With repair parties and survivors from damaged areas scurrying about, helping the wounded and fighting fires, Shea, listing 5 degrees to port, began limping off to Haeushi and medical assistance. She arrived there at 10:52; her most seriously wounded crew members were transferred to ; and the bodies of the 35 dead were removed for burial on Okinawa. Shea then resumed her limping, this time to Kerama Retto anchorage. At Kerama Retto, she underwent repairs and disgorged all but 10 percent of her ammunition. In addition, much of her gear, particularly radar and fighter direction equipment, was transferred to DesRon 2 for distribution to less severely damaged ships. After a memorial service on 11 May for her dead crewmen and the removal of some armament, Shea was underway on 15 May to join convoy OKU No. 4 (TU 51.29.9), heading for Ulithi Atoll.

Shea got underway from Ulithi on 27 May 1945 and, after a three-day layover at Pearl Harbor, departed for Philadelphia on 9 June. She arrived at the Philadelphia Navy Yard on 2 July, visiting San Diego and transiting the Panama Canal en route. Shea underwent extensive repairs and post-repair trials before leaving Philadelphia on 11 October for shakedown at Casco Bay, Maine. While in the area, Shea celebrated her first peacetime Navy Day at Bath, Maine.

From 1946 to late 1953, Shea was engaged in normal operations with the Atlantic Fleet. Assigned to Min-Div 2 and based at Charleston, South Carolina, she ranged the Atlantic seaboard and Caribbean Sea. This employment was interrupted late in 1950 by a Mediterranean cruise, during which she visited Trieste on a liaison mission with the British armed forces in the area. Shea returned to Charleston and the Atlantic Fleet on 1 February 1951 and remained so engaged until September 1953 when she reentered the Pacific.

Shea spent the remainder of her active service in the Pacific, based at Long Beach, California. She participated in numerous minelaying and antisubmarine exercises off the west coast, covering the area from Mexico north to British Columbia and west to Hawaii. In the spring of 1954, she made her only excursion out of that area when she took part in the atomic tests conducted at Eniwetok Atoll in the Marshall Islands. This was her first and only return to any of her old World War II haunts. She arrived back in Long Beach on 28 May and remained in the area until 9 April 1958 when she was placed out of commission in reserve. Shea continued in this reserve status until 1 September 1973 at which time, after being surveyed and deemed not to be up to fleet standards, she was stricken from the Navy list. She was sold for scrap on 1 September 1974.

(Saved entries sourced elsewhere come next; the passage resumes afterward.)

-- pv_equiv track=rewrite | github.com/meng89/wpi | wpi/inf/loads.py | _token_handle
-- ===== SOURCE A (Python) =====
-- def _token_handle(chars):
--     i = 0
--     v = ''
--     in_token = False
--
--     for i in range(len(chars)):
--         v += chars[i]
--
--         if chars[i] == '%':
--             if in_token is True:
--                 _ = chars[i+1:].strip()
--                 if _ == '' or _[0] in (',', ';', '='):
--                     break
--             else:
--                 in_token = True
--
--     return v, chars[i+1:]
-- ===== SOURCE B (Python) =====
-- def _token_handle(chars):
--     n = len(chars)
--     # nxt[i] = first non-whitespace character of chars[i:], or None (one backward pass)
--     nxt = [None] * (n + 1)
--     for i in range(n - 1, -1, -1):
--         nxt[i] = nxt[i + 1] if chars[i].isspace() else chars[i]
--     seen = False
--     for i in range(n):
--         if chars[i] == '%':
--             if seen:
--                 c = nxt[i + 1]
--                 if c is None or c in ',;=':
--                     return chars[:i + 1], chars[i + 1:]
--             else:
--                 seen = True
--     return chars, ''
-- ===== Notes on version B (the rewrite author's own statement) =====
-- stated objective: alternative
-- what changed: Replaced A's per-'%' suffix strip and per-char string concatenation with one backward pass precomputing the first non-whitespace character of every suffix, then a single forward scan that slices the string once at the break index.
import Mathlib
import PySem

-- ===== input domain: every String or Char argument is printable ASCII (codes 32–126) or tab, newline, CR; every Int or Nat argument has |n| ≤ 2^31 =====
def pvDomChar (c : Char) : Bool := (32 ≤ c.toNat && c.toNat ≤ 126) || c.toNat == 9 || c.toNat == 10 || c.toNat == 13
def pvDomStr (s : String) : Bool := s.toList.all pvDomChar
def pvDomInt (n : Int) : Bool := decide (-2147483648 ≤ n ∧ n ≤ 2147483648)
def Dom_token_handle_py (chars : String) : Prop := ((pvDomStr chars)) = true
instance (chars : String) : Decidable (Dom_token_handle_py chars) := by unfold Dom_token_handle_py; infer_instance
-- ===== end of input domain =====

-- B replaces A's per-'%' suffix strip and per-char concatenation with a precomputed
-- first-non-whitespace-of-suffix table and a single forward scan that slices once.

-- ===== PORT A =====
-- A's for-loop with break, transcribed as recursion on the index i; v is the accumulated
-- prefix string.  When the loop runs to completion (or chars is empty) Python's final
-- chars[i+1:] is the empty string (i = len-1, resp. i = 0 on ''), written "" here.
def tokA (cs : List Char) (i : Nat) (v : List Char) (inTok : Bool) : String × String :=
  if h : i < cs.length then
    let c := cs[i]
    let v' := v ++ [c]
    if c = '%' then
      if inTok then
        let t := PySem.Chars.strip (cs.drop (i+1))
        if t = [] ∨ t.head? = some ',' ∨ t.head? = some ';' ∨ t.head? = some '=' then
          (String.ofList v', String.ofList (cs.drop (i+1)))
        else tokA cs (i+1) v' inTok
      else tokA cs (i+1) v' true
    else tokA cs (i+1) v' inTok
  else (String.ofList v, "")
termination_by cs.length - i

def token_handle_py (chars : String) : String × String :=
  tokA chars.toList 0 [] false

-- ===== PORT B =====
-- Source B's backward pass: nxtArr cs is the (n+1)-entry table, entry i = first
-- non-whitespace char of cs.drop i (None past the end).
def nxtArr : List Char → List (Option Char)
  | [] => [none]
  | c :: rest =>
    let t := nxtArr rest
    (if PySem.Chars.isspace c then t.headD none else some c) :: t

-- Source B's forward scan; returns from inside the loop at the break index.
def tokB (cs : List Char) (nxt : List (Option Char)) (i : Nat) (seen : Bool) : String × String :=
  if h : i < cs.length then
    if cs[i] = '%' then
      if seen then
        match nxt.getD (i+1) none with
        | none => (String.ofList (cs.take (i+1)), String.ofList (cs.drop (i+1)))
        | some c =>
          if c = ',' ∨ c = ';' ∨ c = '=' then
            (String.ofList (cs.take (i+1)), String.ofList (cs.drop (i+1)))
          else tokB cs nxt (i+1) seen
      else tokB cs nxt (i+1) true
    else tokB cs nxt (i+1) seen
  else (String.ofList cs, "")
termination_by cs.length - i

def token_handle_py_alt (chars : String) : String × String :=
  let cs := chars.toList
  tokB cs (nxtArr cs) 0 false

-- ===== PRECONDITION & SPEC =====
def Spec_token_handle_py (chars : String) (out : String × String) : Prop := out = token_handle_py_alt chars
instance (chars : String) (out : String × String) : Decidable (Spec_token_handle_py chars out) := by unfold Spec_token_handle_py; infer_instance

-- ===== CLAIM (what is proved, stated in full; the proofs are below) =====
def Claim_equal_token_handle_py : Prop := ∀ (chars : String), Dom_token_handle_py chars → Spec_token_handle_py chars (token_handle_py chars)

-- ===== LEMMAS AND PROOFS =====

-- head of strip = head of dropWhile isspace (strip only removes further chars at the end)
lemma strip_head? (s : List Char) :
    (PySem.Chars.strip s).head? = (s.dropWhile PySem.Chars.isspace).head? := by
  unfold PySem.Chars.strip PySem.Chars.rstrip PySem.Chars.lstrip
  cases hl : s.dropWhile PySem.Chars.isspace with
  | nil => simp
  | cons x r =>
    have hx : PySem.Chars.isspace x = false := by
      have := List.head?_dropWhile_not PySem.Chars.isspace s
      rw [hl] at this; simpa using this
    simp only [List.reverse_cons, List.dropWhile_append]
    split
    · simp [hx]
    · simp [List.dropWhile_cons]

lemma nxt_getD (cs : List Char) (i : Nat) :
    (nxtArr cs).getD i none = ((cs.drop i).dropWhile PySem.Chars.isspace).head? := by
  induction cs generalizing i with
  | nil => cases i <;> simp [nxtArr]
  | cons c rest ih =>
    cases i with
    | zero =>
      simp only [nxtArr, List.getD_cons_zero, List.drop_zero, List.dropWhile_cons]
      cases h : PySem.Chars.isspace c with
      | false => simp
      | true =>
        simp only [List.headD_eq_head?_getD, List.head?_eq_getElem?]
        have h0 := ih 0
        simp only [List.drop_zero, List.head?_eq_getElem?, List.getD_eq_getElem?_getD] at h0
        exact h0
    | succ j =>
      simp only [nxtArr, List.getD_cons_succ, List.drop_succ_cons]
      exact ih j

lemma tok_loop_eq (cs : List Char) :
    ∀ n i tok, cs.length - i ≤ n →
      tokA cs i (cs.take i) tok = tokB cs (nxtArr cs) i tok := by
  intro n
  induction n with
  | zero =>
    intro i tok hle
    have hge : cs.length ≤ i := by omega
    rw [tokA, tokB, dif_neg (by omega), dif_neg (by omega), List.take_of_length_le hge]
  | succ m ih =>
    intro i tok hle
    rw [tokA, tokB]
    by_cases h : i < cs.length
    · rw [dif_pos h, dif_pos h]
      simp only []
      have htake : cs.take i ++ [cs[i]] = cs.take (i+1) := by
        rw [List.take_add_one]
        simp [List.getElem?_eq_getElem h]
      have hrec : ∀ t, tokA cs (i+1) (cs.take i ++ [cs[i]]) t
          = tokB cs (nxtArr cs) (i+1) t := by
        intro t
        rw [htake]
        exact ih (i+1) t (by omega)
      by_cases hc : cs[i] = '%'
      · rw [if_pos hc, if_pos hc]
        cases tok with
        | false =>
          rw [if_neg (by simp), if_neg (by simp)]
          exact hrec true
        | true =>
          rw [if_pos rfl, if_pos rfl]
          rw [nxt_getD, ← strip_head?]
          cases hh : (PySem.Chars.strip (cs.drop (i+1))).head? with
          | none =>
            have ht : PySem.Chars.strip (cs.drop (i+1)) = [] :=
              List.head?_eq_none_iff.mp hh
            rw [if_pos (Or.inl ht), htake]
          | some x =>
            have ht : ¬ PySem.Chars.strip (cs.drop (i+1)) = [] := by
              intro he; rw [he] at hh; simp at hh
            by_cases hx : x = ',' ∨ x = ';' ∨ x = '='
            · have hA : PySem.Chars.strip (cs.drop (i+1)) = []
                  ∨ some x = some ',' ∨ some x = some ';' ∨ some x = some '=' := by
                rcases hx with h1 | h1 | h1 <;> subst h1 <;> simp
              rw [if_pos hA]
              dsimp only
              rw [if_pos hx, htake]
            · have hA : ¬ (PySem.Chars.strip (cs.drop (i+1)) = []
                  ∨ some x = some ',' ∨ some x = some ';' ∨ some x = some '=') := by
                simp only [Option.some_inj]
                tauto
              rw [if_neg hA]
              dsimp only
              rw [if_neg hx]
              exact hrec true
      · rw [if_neg hc, if_neg hc]
        exact hrec tok
    · have hge : cs.length ≤ i := by omega
      rw [dif_neg h, dif_neg h, List.take_of_length_le hge]

-- ===== VERDICT (by name: the statement is the Claim_ definition above) =====
theorem token_handle_py_spec : Claim_equal_token_handle_py := by
  intro chars _
  unfold Spec_token_handle_py token_handle_py token_handle_py_alt
  have := tok_loop_eq chars.toList chars.toList.length 0 false (by omega)
  simpa using this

Shea earned one battle star for her part in the Okinawa campaign during World War II.

As of 2009, no other ship has been named Shea.

==Citation==
The Secretary of the Navy issued the following statement:

"For outstanding heroism in action while attached to an Amphibious Force during operations for the seizure of enemy Japanese-held Okinawa, Ryukyu Islands, from 24 March to 4 May 1945. Operation in waters protected by enemy mines and numerous suicide craft, the U.S.S. SHEA rendered distinctive service in providing effective cover for our minesweeper groups against hostile attack by air, surface, submarine, and shore fire. A natural and frequent target for heavy Japanese aerial attack, she fought her guns valiantly to down nine planes and assist in the destruction of three others, accounting for six of the total of nine within a period of ten minutes during action in April. After downing an attacking plane on 4 May, the SHEA turned her guns on a second plane which came in out of the sun, maintaining furious fire on the high-speed target until it struck her superstructure on the starboard side, penetrating the bridge without exploding and emerged on the port side to explode and perforate the side with shrapnel. Saved from complete destruction by prompt damage control measures, the SHEA had achieved a record of gallantry in combat, reflecting the highest credit upon her courageous and skilled officers and men and upon the United States Naval Service."

All personnel attached to and serving on board the U.S.S. SHEA from 24 March to 4 May 1945, are authorized to wear the NAVY UNIT COMMENDATION Ribbon.